*AIM OF THE EXERCISE*
Return every line in the entries below where the word "index" shows up.

*EXERCISE MATERIALS*
-- pv_equiv track=rewrite | github.com/d1fmarketing/book-automation | agents/image_prompt_agent.py | get_sora_style_tags
-- ===== SOURCE A (Python) =====
-- def get_sora_style_tags(desc: str) -> str:
--     """Determine appropriate Sora style tags based on description"""
--     desc_lower = desc.lower()
--
--     # Default style tags
--     tags = []
--
--     # Determine primary style
--     if any(word in desc_lower for word in ['logo', 'icon', 'geometric', 'minimalist']):
--         tags.append('vector')
--     elif any(word in desc_lower for word in ['neon', 'cyberpunk', 'glow']):
--         tags.append('neon')
--     elif any(word in desc_lower for word in ['isometric', '3d', 'dimensional']):
--         tags.append('isometric')
--     elif any(word in desc_lower for word in ['photo', 'realistic', 'mockup']):
--         tags.append('photo')
--     else:
--         tags.append('illustration')
--
--     # Add sharpness
--     tags.append('ultra-sharp')
--
--     return ', '.join(tags)
-- ===== SOURCE B (Python) =====
-- # Flat keyword->priority map; scan every keyword, take the minimum priority hit.
-- KEYWORD_RANK = {
--     'logo': 0, 'icon': 0, 'geometric': 0, 'minimalist': 0,
--     'neon': 1, 'cyberpunk': 1, 'glow': 1,
--     'isometric': 2, '3d': 2, 'dimensional': 2,
--     'photo': 3, 'realistic': 3, 'mockup': 3,
-- }
-- PRIMARY_TAGS = ['vector', 'neon', 'isometric', 'photo']
--
--
-- def get_sora_style_tags(desc: str) -> str:
--     desc_lower = desc.lower()
--     ranks = [rank for kw, rank in KEYWORD_RANK.items() if kw in desc_lower]
--     primary = PRIMARY_TAGS[min(ranks)] if ranks else 'illustration'
--     return ', '.join([primary, 'ultra-sharp'])
-- ===== Notes on version B (the rewrite author's own statement) =====
-- stated objective: alternative
-- what changed: Replaces A's short-circuiting if/elif chain of per-group any() tests with a flat keyword-to-priority dict scanned exhaustively, collecting priorities of all matching keywords and selecting the tag of the minimum priority (default 'illustration'); correct because the minimum matching priority is exactly the first group A's chain fires on.
import Mathlib
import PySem

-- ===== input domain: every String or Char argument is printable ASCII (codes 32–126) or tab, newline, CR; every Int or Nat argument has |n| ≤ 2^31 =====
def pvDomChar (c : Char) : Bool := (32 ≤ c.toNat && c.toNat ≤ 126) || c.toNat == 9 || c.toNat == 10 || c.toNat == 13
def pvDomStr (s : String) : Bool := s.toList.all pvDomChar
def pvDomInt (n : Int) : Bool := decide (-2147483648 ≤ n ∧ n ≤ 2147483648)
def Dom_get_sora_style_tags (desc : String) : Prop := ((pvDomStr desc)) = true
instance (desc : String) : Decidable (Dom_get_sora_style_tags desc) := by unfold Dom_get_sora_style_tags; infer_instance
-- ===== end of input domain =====

-- B replaces A's short-circuit if/elif chain with a flat keyword→priority map scanned
-- exhaustively, taking the minimum matching priority (alternative decomposition, same cost).

-- ===== PORT A =====
def get_sora_style_tags (desc : String) : String :=
  let desc_lower := PySem.Str.lower desc
  let tags : List String := []
  let tags :=
    if (["logo", "icon", "geometric", "minimalist"]).any (fun w => PySem.Str.isIn w desc_lower) then
      tags ++ ["vector"]
    else if (["neon", "cyberpunk", "glow"]).any (fun w => PySem.Str.isIn w desc_lower) then
      tags ++ ["neon"]
    else if (["isometric", "3d", "dimensional"]).any (fun w => PySem.Str.isIn w desc_lower) then
      tags ++ ["isometric"]
    else if (["photo", "realistic", "mockup"]).any (fun w => PySem.Str.isIn w desc_lower) then
      tags ++ ["photo"]
    else
      tags ++ ["illustration"]
  let tags := tags ++ ["ultra-sharp"]
  PySem.Str.join ", " tags

-- ===== PORT B =====
def keywordRank : List (String × Nat) :=
  [("logo", 0), ("icon", 0), ("geometric", 0), ("minimalist", 0),
   ("neon", 1), ("cyberpunk", 1), ("glow", 1),
   ("isometric", 2), ("3d", 2), ("dimensional", 2),
   ("photo", 3), ("realistic", 3), ("mockup", 3)]

def primaryTags : List String := ["vector", "neon", "isometric", "photo"]

def get_sora_style_tags_alt (desc : String) : String :=
  let desc_lower := PySem.Str.lower desc
  let ranks := (keywordRank.filter (fun p => PySem.Str.isIn p.1 desc_lower)).map (·.2)
  -- 'PRIMARY_TAGS[min(ranks)] if ranks else ...': min via PySem.List.min?, index via getD
  -- (the rank is always 0..3, so the Python index never raises)
  let primary :=
    match PySem.List.min? ranks (fun r => r) with
    | some r => primaryTags.getD r "illustration"
    | none => "illustration"
  PySem.Str.join ", " [primary, "ultra-sharp"]

-- ===== PRECONDITION & SPEC =====
def Spec_get_sora_style_tags (desc : String) (out : String) : Prop := out = get_sora_style_tags_alt desc
instance (desc : String) (out : String) : Decidable (Spec_get_sora_style_tags desc out) := by unfold Spec_get_sora_style_tags; infer_instance

-- ===== CLAIM (what is proved, stated in full; the proofs are below) =====
def Claim_equal_get_sora_style_tags : Prop := ∀ (desc : String), Dom_get_sora_style_tags desc → Spec_get_sora_style_tags desc (get_sora_style_tags desc)

-- ===== LEMMAS AND PROOFS =====

-- Filtering pairs by a test on the key, then projecting the rank, equals tagging each
-- pair with its test result first and filtering on that tag (plain induction).
theorem pv_bridge (f : String → Bool) (l : List (String × Nat)) :
    (l.filter (fun p => f p.1)).map (fun x => x.2)
    = ((l.map (fun p => (f p.1, p.2))).filter (fun p => p.1)).map (fun x => x.2) := by
  induction l with
  | nil => rfl
  | cons x l ih => cases h : f x.1 <;> simp [h, ih]

-- With the 13 match results as free booleans, the minimum surviving rank is the first
-- group with a hit; 'decide' checks all 2^13 cases (Nat/Option only — no strings).
theorem pv_min : ∀ (b1 b2 b3 b4 b5 b6 b7 b8 b9 b10 b11 b12 b13 : Bool),
    PySem.List.min? ((([(b1, 0), (b2, 0), (b3, 0), (b4, 0), (b5, 1), (b6, 1), (b7, 1), (b8, 2), (b9, 2), (b10, 2), (b11, 3), (b12, 3), (b13, 3)] : List (Bool × Nat)).filter (fun p => p.1)).map (fun x => x.2)) (fun r => r)
    = (if b1 || (b2 || (b3 || b4)) then some 0
       else if b5 || (b6 || b7) then some 1
       else if b8 || (b9 || b10) then some 2
       else if b11 || (b12 || b13) then some 3
       else none) := by
  decide

-- ===== VERDICT (by name: the statement is the Claim_ definition above) =====
theorem get_sora_style_tags_spec : Claim_equal_get_sora_style_tags := by
  intro desc _
  unfold Spec_get_sora_style_tags
  simp only [get_sora_style_tags, get_sora_style_tags_alt, keywordRank,
    List.any_cons, List.any_nil, Bool.or_false, List.nil_append]
  rw [pv_bridge (fun w => PySem.Str.isIn w (PySem.Str.lower desc))]
  simp only [List.map_cons, List.map_nil]
  rw [pv_min (PySem.Str.isIn "logo" (PySem.Str.lower desc)) (PySem.Str.isIn "icon" (PySem.Str.lower desc)) (PySem.Str.isIn "geometric" (PySem.Str.lower desc)) (PySem.Str.isIn "minimalist" (PySem.Str.lower desc)) (PySem.Str.isIn "neon" (PySem.Str.lower desc)) (PySem.Str.isIn "cyberpunk" (PySem.Str.lower desc)) (PySem.Str.isIn "glow" (PySem.Str.lower desc)) (PySem.Str.isIn "isometric" (PySem.Str.lower desc)) (PySem.Str.isIn "3d" (PySem.Str.lower desc)) (PySem.Str.isIn "dimensional" (PySem.Str.lower desc)) (PySem.Str.isIn "photo" (PySem.Str.lower desc)) (PySem.Str.isIn "realistic" (PySem.Str.lower desc)) (PySem.Str.isIn "mockup" (PySem.Str.lower desc))]
  generalize (PySem.Str.isIn "logo" (PySem.Str.lower desc) || (PySem.Str.isIn "icon" (PySem.Str.lower desc) || (PySem.Str.isIn "geometric" (PySem.Str.lower desc) || PySem.Str.isIn "minimalist" (PySem.Str.lower desc))) : Bool) = c0
  generalize (PySem.Str.isIn "neon" (PySem.Str.lower desc) || (PySem.Str.isIn "cyberpunk" (PySem.Str.lower desc) || PySem.Str.isIn "glow" (PySem.Str.lower desc)) : Bool) = c1
  generalize (PySem.Str.isIn "isometric" (PySem.Str.lower desc) || (PySem.Str.isIn "3d" (PySem.Str.lower desc) || PySem.Str.isIn "dimensional" (PySem.Str.lower desc)) : Bool) = c2
  generalize (PySem.Str.isIn "photo" (PySem.Str.lower desc) || (PySem.Str.isIn "realistic" (PySem.Str.lower desc) || PySem.Str.isIn "mockup" (PySem.Str.lower desc)) : Bool) = c3
  revert c0 c1 c2 c3
  decide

*YOUR SOLUTION*
  -- 'PRIMARY_TAGS[min(ranks)] if ranks else ...': min via PySem.List.min?, index via getD
  -- (the rank is always 0..3, so the Python index never raises)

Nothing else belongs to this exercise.